На панели бортового компьютера часто и нервно заморгал индикатор загрузки данных.
— Сержант!
— Да, сэр?
— Пошли Рощина обыскать дом. Мне нужен прибор, управляющий этим хранилищем аборигенов. Пусть‑ка наш ублюдок поковыряется в их дерьме, ты понял?
— Да, лейтенант.
— Прекрасно. Передай ему мой приказ. Пусть разомнет ноги, а мы пока подождем его здесь.
Философское отношение к жизни являлось характерной чертой Рощина, выработанной долгим пребыванием в застенках Ио. Спутник Юпитера, в шахтах которого добывали тяжелые элементы, пользовался дурной славой гиблого места.
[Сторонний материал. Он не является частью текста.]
-- pv_equiv track=rewrite | github.com/mukerem/ICPC-Journey | ICPC WF 2021 Dhaka Practice /kattis_hexagonal_rooks.py | move3
-- ===== SOURCE A (Python) =====
-- def good(a, b):
--     if a < 1 or a > 11 or b < 1 or b > 11:
--         return False
--     a = abs(a-6)
--     if a + b > 11:
--         return False
--     return True
--
-- def move3(a, b):
--     c = []
--     u, v = -1, 1
--     while 1:
--         if a <= 6:
--             v = 0
--         a += u
--         b += v
--         if not good(a, b):
--             break
--         c.append((a, b))
--     return c
-- ===== SOURCE B (Python) =====
-- def good(a, b):
--     if a < 1 or a > 11 or b < 1 or b > 11:
--         return False
--     a = abs(a-6)
--     if a + b > 11:
--         return False
--     return True
--
-- def move3(a, b):
--     # Staged, loop-free construction: the rook can visit at most the 11 cells
--     # (a-i, b+min(i,d)) for i = 1..11 (d = number of diagonal steps), so build
--     # that candidate list once, locate the first invalid cell, and return the
--     # prefix before it.
--     d = max(a - 6, 0)
--     candidates = [(a - i, b + min(i, d)) for i in range(1, 12)]
--     n = next((i for i, p in enumerate(candidates) if not good(*p)), len(candidates))
--     return candidates[:n]
-- ===== Notes on version B (the rewrite author's own statement) =====
-- stated objective: alternative
-- what changed: Replaces A's stateful while-loop (mutable position, a direction flag switched off mid-loop, break) by a loop-free staged construction: build the bounded candidate list [(a-i, b+min(i,d)) for i in 1..11] once, locate the first invalid cell with next/enumerate, and return the slice before it.
import Mathlib
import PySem

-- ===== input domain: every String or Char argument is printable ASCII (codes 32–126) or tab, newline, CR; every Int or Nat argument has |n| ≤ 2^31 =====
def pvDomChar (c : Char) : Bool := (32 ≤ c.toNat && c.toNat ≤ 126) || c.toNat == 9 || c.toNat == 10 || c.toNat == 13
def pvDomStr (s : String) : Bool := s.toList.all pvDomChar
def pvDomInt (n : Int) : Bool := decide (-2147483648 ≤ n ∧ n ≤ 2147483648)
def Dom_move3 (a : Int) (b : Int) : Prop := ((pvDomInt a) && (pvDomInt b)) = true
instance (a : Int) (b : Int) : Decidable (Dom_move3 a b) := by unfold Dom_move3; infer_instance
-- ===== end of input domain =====

-- B replaces A's mutating while-loop (direction flag v, break) by a staged, loop-free
-- construction: build the ≤11 candidate cells once, find the first invalid one, slice
-- the prefix before it; objective: alternative.


-- ===== PORT A =====
-- exact port of 'good' (shared helper of Source A, used verbatim by Source B too)
def goodA (a : Int) (b : Int) : Bool :=
  if a < 1 || a > 11 || b < 1 || b > 11 then false
  else if |a - 6| + b > 11 then false
  else true

-- the while-loop of A; fuel bounds the iterations (the loop stops once a < 1, so
-- a.toNat + 1 fuel is always enough; the fuel-0 branch is unreachable)
def move3Aux : Nat → Int → Int → Int → List (Int × Int)
  | 0, _, _, _ => []
  | f + 1, a, b, v =>
    let v' := if a ≤ 6 then 0 else v
    let a' := a + (-1)
    let b' := b + v'
    if !goodA a' b' then [] else (a', b') :: move3Aux f a' b' v'

def move3 (a : Int) (b : Int) : List (Int × Int) :=
  move3Aux (a.toNat + 1) a b 1

-- ===== PORT B =====
-- Source B: candidate list comprehension, then 'next' over enumerate finds the first
-- invalid index (defaulting to the length), then the slice candidates[:n]
def move3_alt (a : Int) (b : Int) : List (Int × Int) :=
  let d := max (a - 6) 0
  let candidates := (PySem.List.pyRange 1 12 1).map (fun i => (a - i, b + min i d))
  let n : Nat :=
    match candidates.findIdx? (fun p => !goodA p.1 p.2) with
    | some i => i
    | none => candidates.length
  candidates.take n

-- ===== PRECONDITION & SPEC =====
def Spec_move3 (a : Int) (b : Int) (out : List (Int × Int)) : Prop := out = move3_alt a b
instance (a : Int) (b : Int) (out : List (Int × Int)) : Decidable (Spec_move3 a b out) := by unfold Spec_move3; infer_instance

-- ===== CLAIM (what is proved, stated in full; the proofs are below) =====
def Claim_equal_move3 : Prop := ∀ (a : Int) (b : Int), Dom_move3 a b → Spec_move3 a b (move3 a b)

-- ===== LEMMAS AND PROOFS =====

theorem goodA_bounds (a b : Int) (h : goodA a b = true) : 1 ≤ a ∧ a ≤ 11 := by
  unfold goodA at h
  by_cases h1 : (a < 1 || a > 11 || b < 1 || b > 11) = true
  · simp [h1] at h
  · simp only [Bool.or_eq_true, decide_eq_true_eq, not_or] at h1
    omega

-- B's 'first bad index then slice' equals takeWhile good
theorem take_findIdx_eq_takeWhile (l : List (Int × Int)) :
    l.take (match l.findIdx? (fun p => !goodA p.1 p.2) with
            | some i => i | none => l.length)
      = l.takeWhile (fun p => goodA p.1 p.2) := by
  induction l with
  | nil => simp
  | cons x xs ih =>
    by_cases hx : goodA x.1 x.2 = true
    · rw [List.findIdx?_cons]
      simp only [hx, Bool.not_true, if_neg (by simp : ¬ (false = true)),
        List.takeWhile_cons]
      cases hfi : xs.findIdx? (fun p => !goodA p.1 p.2) with
      | none =>
        rw [hfi] at ih
        simp only [Option.map_none]
        simpa using congrArg (List.cons x) ih
      | some i =>
        rw [hfi] at ih
        simp only [Option.map_some]
        simpa using congrArg (List.cons x) ih
    · rw [List.findIdx?_cons]
      simp only [Bool.not_eq_true] at hx
      simp [hx]

-- main loop correspondence: A's loop entered at counter value i (state
-- (a-(i-1), b+min(i-1)d, v)) produces exactly the good prefix of the remaining
-- candidate cells (a-j, b+min(j)d) for j = i .. 11
theorem main_lemma (a b : Int) (f : Nat) :
    ∀ (i v : Int), 1 ≤ i → i ≤ 12 → (a - (i - 1)).toNat < f →
    (i - 1 < max (a-6) 0 → v = 1) →
    (i = 1 ∨ goodA (a - (i-1)) (b + min (i-1) (max (a-6) 0)) = true) →
    (2 ≤ i → goodA (a - 1) (b + min 1 (max (a-6) 0)) = true) →
    move3Aux f (a - (i-1)) (b + min (i-1) (max (a-6) 0)) v
      = ((PySem.List.pyRange i 12 1).map (fun j => (a - j, b + min j (max (a-6) 0)))).takeWhile
          (fun p => goodA p.1 p.2) := by
  induction f with
  | zero => intro i v hi hi12 hf hv hprev hfirst; omega
  | succ f ih =>
    intro i v hi hi12 hf hv hprev hfirst
    have hveq : (if a - (i-1) ≤ 6 then 0 else v)
        = min i (max (a-6) 0) - min (i-1) (max (a-6) 0) := by
      by_cases hc : i - 1 < max (a-6) 0
      · have hv1 := hv hc
        have hn : ¬ (a - (i-1) ≤ 6) := by omega
        rw [if_neg hn, hv1]; omega
      · have hy : a - (i-1) ≤ 6 := by omega
        rw [if_pos hy]; omega
    show (if !goodA (a - (i-1) + (-1)) (b + min (i-1) (max (a-6) 0) + (if a - (i-1) ≤ 6 then 0 else v)) then []
          else (a - (i-1) + (-1), b + min (i-1) (max (a-6) 0) + (if a - (i-1) ≤ 6 then 0 else v))
               :: move3Aux f (a - (i-1) + (-1)) (b + min (i-1) (max (a-6) 0) + (if a - (i-1) ≤ 6 then 0 else v)) (if a - (i-1) ≤ 6 then 0 else v)) = _
    rw [hveq]
    have ha' : a - (i-1) + (-1) = a - i := by ring
    have hb' : b + min (i-1) (max (a-6) 0) + (min i (max (a-6) 0) - min (i-1) (max (a-6) 0)) = b + min i (max (a-6) 0) := by ring
    rw [ha', hb']
    by_cases h12 : i = 12
    · -- candidate list exhausted: previous cells force a ≤ 12, so step 12 is bad
      subst h12
      have hfst := hfirst (by omega)
      have hb1 := goodA_bounds _ _ hfst
      have hbad : goodA (a - 12) (b + min 12 (max (a-6) 0)) = false := by
        cases hg : goodA (a - 12) (b + min 12 (max (a-6) 0)) with
        | false => rfl
        | true => have := goodA_bounds _ _ hg; omega
      rw [PySem.List.pyRange_one_eq_nil (by omega)]
      simp [hbad]
    · have hlt : (i : Int) < 12 := by omega
      rw [PySem.List.pyRange_one_cons hlt]
      cases hg : goodA (a - i) (b + min i (max (a-6) 0)) with
      | false => simp [hg]
      | true =>
        have hbnd := goodA_bounds _ _ hg
        have hfst' : 2 ≤ i + 1 → goodA (a - 1) (b + min 1 (max (a-6) 0)) = true := by
          intro _
          by_cases h1 : i = 1
          · simpa [h1] using hg
          · exact hfirst (by omega)
        have ihh := ih (i+1) (min i (max (a-6) 0) - min (i-1) (max (a-6) 0))
          (by omega) (by omega) (by omega) (by omega)
          (Or.inr (by have h : (i + 1 - 1 : Int) = i := by ring
                      rw [h]; exact hg)) hfst'
        have heq2 : (i + 1 - 1 : Int) = i := by ring
        rw [heq2] at ihh
        simp only [List.map_cons, List.takeWhile_cons, hg]
        simp [ihh]

-- ===== VERDICT (by name: the statement is the Claim_ definition above) =====
theorem move3_spec : Claim_equal_move3 := by
  intro a b _
  unfold Spec_move3 move3 move3_alt
  rw [take_findIdx_eq_takeWhile]
  have h := main_lemma a b (a.toNat + 1) 1 1 (by omega) (by omega) (by omega)
    (by omega) (Or.inl rfl) (by omega)
  simpa using h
Выжить там оказывалось порой совсем непросто. Люди нервные и неуравновешенные не выдерживали и нескольких месяцев, даже на такой «блатной» работе, как управление подземными машинами через виртуальную нейросенсорную связь.
Андрей с детства учился спокойствию. А что ему, собственно, оставалось делать в тюремной школе для заключенных незаконнорожденных детей? Законы, принятые после демографических взрывов XXIII века, делали незаконнорожденного ребенка собственностью правительства, ставили его вне общества и вне цивилизации.
Маленькому мальчику, еще не познавшему мир, но уже очутившемуся в спецучреждении, действительно оставалось либо научиться выживать, либо…
Андрей выбрал первое. Или, быть может, это судьба сжалилась над ним? Трудно судить однозначно, но интуитивные способности к вождению разного рода машин и совершенно не свойственная детям уравновешенность при действиях в критической ситуации позволили ему в конце концов стать не просто расхожим материалом, которого навалом в любой тюрьме, а ценным специалистом, которого учили не для того, чтобы использовать затем на грубых и опасных ручных работах.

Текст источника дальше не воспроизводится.